Muchos -que votamos por Calderón y apoyamos con entusiasmo sus propuestas de reforma política, por ejemplo- hemos sostenido desde el principio de su sexenio que, al igual que la invasión de Irak, la guerra contra la droga en México fue optativa: no debió haber sido declarada, no se puede ganar y le está causando un daño enorme al país. Un creciente número de mexicanos comparte esta opinión.
Los resultados brillan por su ausencia; la violencia en el país aumenta. En los primeros ocho días del año tuvieron lugar 223 ejecuciones, el doble del mismo período del 2009 y tres veces más que en el 2008 ó 2007. Durante el año recién transcurrido, se registraron más de 6.500 ejecuciones, superando el total del año pasado, el doble del 2007. De las más de 220.000 personas arrestadas por vínculos con el narcotráfico desde que Calderón asumió su cargo, las tres cuartas partes han quedado en libertad y apenas el 5% de las 60.000 restantes ha sido juzgado y sentenciado. Al concentrarse los esfuerzos en impedir el tráfico vía México de cocaína colombiana a Estados Unidos, la superficie sembrada de amapola y marihuana en el país ha crecido, según el gobierno de Estados Unidos. La producción potencial de heroína pasó de 13 toneladas en el 2006 a 18 en el 2008, la de goma de opio de 110 toneladas a 149 y la de cannabis subió ligeramente, alcanzando 15.800 toneladas. Pero las restricciones al transbordo de cocaína no causaron mayor mella en los precios al menudeo en Estados Unidos, que se dispararon en el 2008 para luego estabilizarse en el 2009 en niveles inferiores a sus picos históricos de los noventa. Por otra parte, Human Rights Watch, Amnistía Internacional y la Revisión por Pares Universal del Consejo de Derechos Humanos de la ONU han documentado, con mayor o menor precisión y evidencia, un incremento de violaciones a los derechos humanos y una ausencia notable de responsables procesados por las mismas.
Desde comentaristas como el director editorial del diario Reforma, René Delgado, hasta el líder del izquierdista PRD en el Senado, Carlos Navarrete, y el gobernador priísta de Coahuila, en días recientes han aflorado más dudas que nunca sobre los orígenes de la guerra, sus perspectivas y sus costos. Sus justificaciones han resultado falsas (de acuerdo con las mismas cifras del gobierno, el consumo de estupefacientes en México no ha crecido en el último decenio y la violencia, medida por el número de homicidios por 100.000 habitantes, se había reducido desde 1992 hasta el 2007) o alarmistas (México se hallaba al borde de la colombianización).

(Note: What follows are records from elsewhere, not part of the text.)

-- pv_equiv track=rewrite | github.com/nikitabolkar123/daily_practice_problems | practice_problmes/logical/sum_of_lst_ele.py | lst_ele_sum
-- ===== SOURCE A (Python) =====
-- def lst_ele_sum(lst):
--     lst1 = []
--     for i in range(len(lst)):
--         sum_of_others = 0
--         for j in range(len(lst)):
--             if i != j:
--                 sum_of_others += lst[j]
--         lst1.append(sum_of_others)
--     return lst1
-- ===== SOURCE B (Python) =====
-- def lst_ele_sum(lst):
--     total = sum(lst)
--     return [total - x for x in lst]
-- ===== Notes on version B (the rewrite author's own statement) =====
-- stated objective: faster
-- what changed: Replaces the quadratic nested loop (re-summing all other elements for each index) by computing the total sum once and returning total minus each element.
import Mathlib
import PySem

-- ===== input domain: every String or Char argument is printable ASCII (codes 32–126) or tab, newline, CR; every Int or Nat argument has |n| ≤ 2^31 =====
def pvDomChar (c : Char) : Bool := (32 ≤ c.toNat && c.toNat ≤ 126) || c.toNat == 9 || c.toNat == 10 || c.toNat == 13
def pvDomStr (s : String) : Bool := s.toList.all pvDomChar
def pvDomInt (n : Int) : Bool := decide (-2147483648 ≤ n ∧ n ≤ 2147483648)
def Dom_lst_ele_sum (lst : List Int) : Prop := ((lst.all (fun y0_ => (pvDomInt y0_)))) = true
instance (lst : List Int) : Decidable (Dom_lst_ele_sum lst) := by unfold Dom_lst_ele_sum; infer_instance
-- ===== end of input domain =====

-- B computes the total sum once and returns total minus each element (O(n) instead of A's O(n^2)).

-- ===== PORT A =====
def lst_ele_sum (lst : List Int) : List Int :=
  (PySem.List.pyRange 0 (lst.length : Int) 1).foldl
    (fun lst1 i =>
      lst1 ++ [(PySem.List.pyRange 0 (lst.length : Int) 1).foldl
        (fun sum_of_others j =>
          if i ≠ j then sum_of_others + PySem.List.pyGetD lst j 0 else sum_of_others) 0])
    []

-- ===== PORT B =====
def lst_ele_sum_alt (lst : List Int) : List Int :=
  let total := lst.foldl (· + ·) 0
  lst.map (fun x => total - x)

-- ===== PRECONDITION & SPEC =====
def Spec_lst_ele_sum (lst : List Int) (out : List Int) : Prop := out = lst_ele_sum_alt lst
instance (lst : List Int) (out : List Int) : Decidable (Spec_lst_ele_sum lst out) := by unfold Spec_lst_ele_sum; infer_instance

-- ===== CLAIM (what is proved, stated in full; the proofs are below) =====
def Claim_equal_lst_ele_sum : Prop := ∀ (lst : List Int), Dom_lst_ele_sum lst → Spec_lst_ele_sum lst (lst_ele_sum lst)

-- ===== LEMMAS AND PROOFS =====

-- the ite-guarded sum loop ignores the guard on a segment not containing i
lemma pv_foldl_ite_skip (g : Int → Int) (i : Int) (L : List Int) (hi : i ∉ L) (init : Int) :
    L.foldl (fun s j => if i ≠ j then s + g j else s) init
      = L.foldl (fun s j => s + g j) init := by
  induction L generalizing init with
  | nil => rfl
  | cons a t ih =>
      have hne : i ≠ a := fun h => hi (h ▸ List.mem_cons_self)
      have ht : i ∉ t := fun h => hi (List.mem_cons_of_mem _ h)
      rw [List.foldl_cons, List.foldl_cons, if_pos hne, ih ht]

lemma pv_foldl_add_eq (g : Int → Int) (L : List Int) (init : Int) :
    L.foldl (fun s j => s + g j) init = init + (L.map g).sum := by
  induction L generalizing init with
  | nil => simp
  | cons a t ih => simp [List.foldl, ih]; ring

-- inner loop of A = total - lst[i]
lemma pv_inner_eq (lst : List Int) (i : Int) (h0 : 0 ≤ i) (h1 : i < (lst.length : Int)) :
    (PySem.List.pyRange 0 (lst.length : Int) 1).foldl
        (fun s j => if i ≠ j then s + PySem.List.pyGetD lst j 0 else s) 0
      = lst.foldl (· + ·) 0 - PySem.List.pyGetD lst i 0 := by
  set n : Int := (lst.length : Int) with hn
  set g : Int → Int := fun j => PySem.List.pyGetD lst j 0 with hg
  have hsplit : PySem.List.pyRange 0 n 1
      = PySem.List.pyRange 0 i 1 ++ (i :: PySem.List.pyRange (i+1) n 1) := by
    rw [PySem.List.pyRange_one_append 0 i n h0 (le_of_lt h1),
        PySem.List.pyRange_one_cons h1]
  have hpre : i ∉ PySem.List.pyRange 0 i 1 := by
    simp [PySem.List.mem_pyRange_one]
  have hpost : i ∉ PySem.List.pyRange (i+1) n 1 := by
    simp [PySem.List.mem_pyRange_one]
  have htotal : lst.foldl (· + ·) 0
      = (PySem.List.pyRange 0 n 1).foldl (fun s j => s + g j) 0 := by
    rw [hn]
    exact (PySem.List.foldl_pyRange_zero_pyGetD' lst 0 (fun s x => s + x) 0).symm
  rw [htotal, hsplit]
  rw [List.foldl_append, List.foldl_append]
  simp only [List.foldl_cons, ne_eq, not_true_eq_false, if_false]
  rw [pv_foldl_ite_skip g i _ hpre, pv_foldl_ite_skip g i _ hpost]
  rw [pv_foldl_add_eq, pv_foldl_add_eq, pv_foldl_add_eq]
  simp only [hg]
  ring

-- ===== VERDICT (by name: the statement is the Claim_ definition above) =====
theorem lst_ele_sum_spec : Claim_equal_lst_ele_sum := by
  intro lst _
  unfold Spec_lst_ele_sum lst_ele_sum lst_ele_sum_alt
  rw [PySem.List.foldl_append_singleton_eq_map]
  simp only [List.nil_append]
  have hmap : (PySem.List.pyRange 0 (lst.length : Int) 1).map
        (fun i => lst.foldl (· + ·) 0 - PySem.List.pyGetD lst i 0)
      = lst.map (fun x => lst.foldl (· + ·) 0 - x) := by
    have h := PySem.List.map_pyGetD_pyRange_zero' lst (0 : Int)
    calc (PySem.List.pyRange 0 (lst.length : Int) 1).map
          (fun i => lst.foldl (· + ·) 0 - PySem.List.pyGetD lst i 0)
        = ((PySem.List.pyRange 0 (lst.length : Int) 1).map
            (fun i => PySem.List.pyGetD lst i 0)).map
            (fun x => lst.foldl (· + ·) 0 - x) := by
          rw [List.map_map]; rfl
      _ = lst.map (fun x => lst.foldl (· + ·) 0 - x) := by rw [h]
  rw [← hmap]
  apply List.map_congr_left
  intro i hi
  rw [PySem.List.mem_pyRange_one] at hi
  exact pv_inner_eq lst i hi.1 hi.2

Cobra cada día más fuerza la idea de que la única explicación satisfactoria, aunque no demostrada, de declaración de guerra consistió en el deseo de Calderón de legitimarse, en vista de las dudas en torno a su elección en el 2006, dudas que sus seguidores nunca compartimos. Lo logró: sus índices de popularidad subieron y se han mantenido a niveles comparables con los de sus predecesores.
Frente a este escepticismo, el gobierno de Felipe Calderón ha procurado mejorar su defensa. La más inteligente e ilustrada se halla en un artículo publicado en la revista Nexos por Joaquín Villalobos, el ex comandante guerrillero salvadoreño, quien fue contratado como asesor por el gobierno mexicano desde el 2005, primero por la Secretaría de Seguridad Pública y posteriormente por la Procuraduría, para la cual trabaja desde el 2006. Al tratar de refutar "Doce mitos sobre la guerra contra el narco", Villalobos, que siempre fue considerado como el más brillante de los militares revolucionarios de su país, aprovecha la distancia de una mirada externa y deja de lado algunas críticas al gobierno, acepta otras y se concentra en una tesis.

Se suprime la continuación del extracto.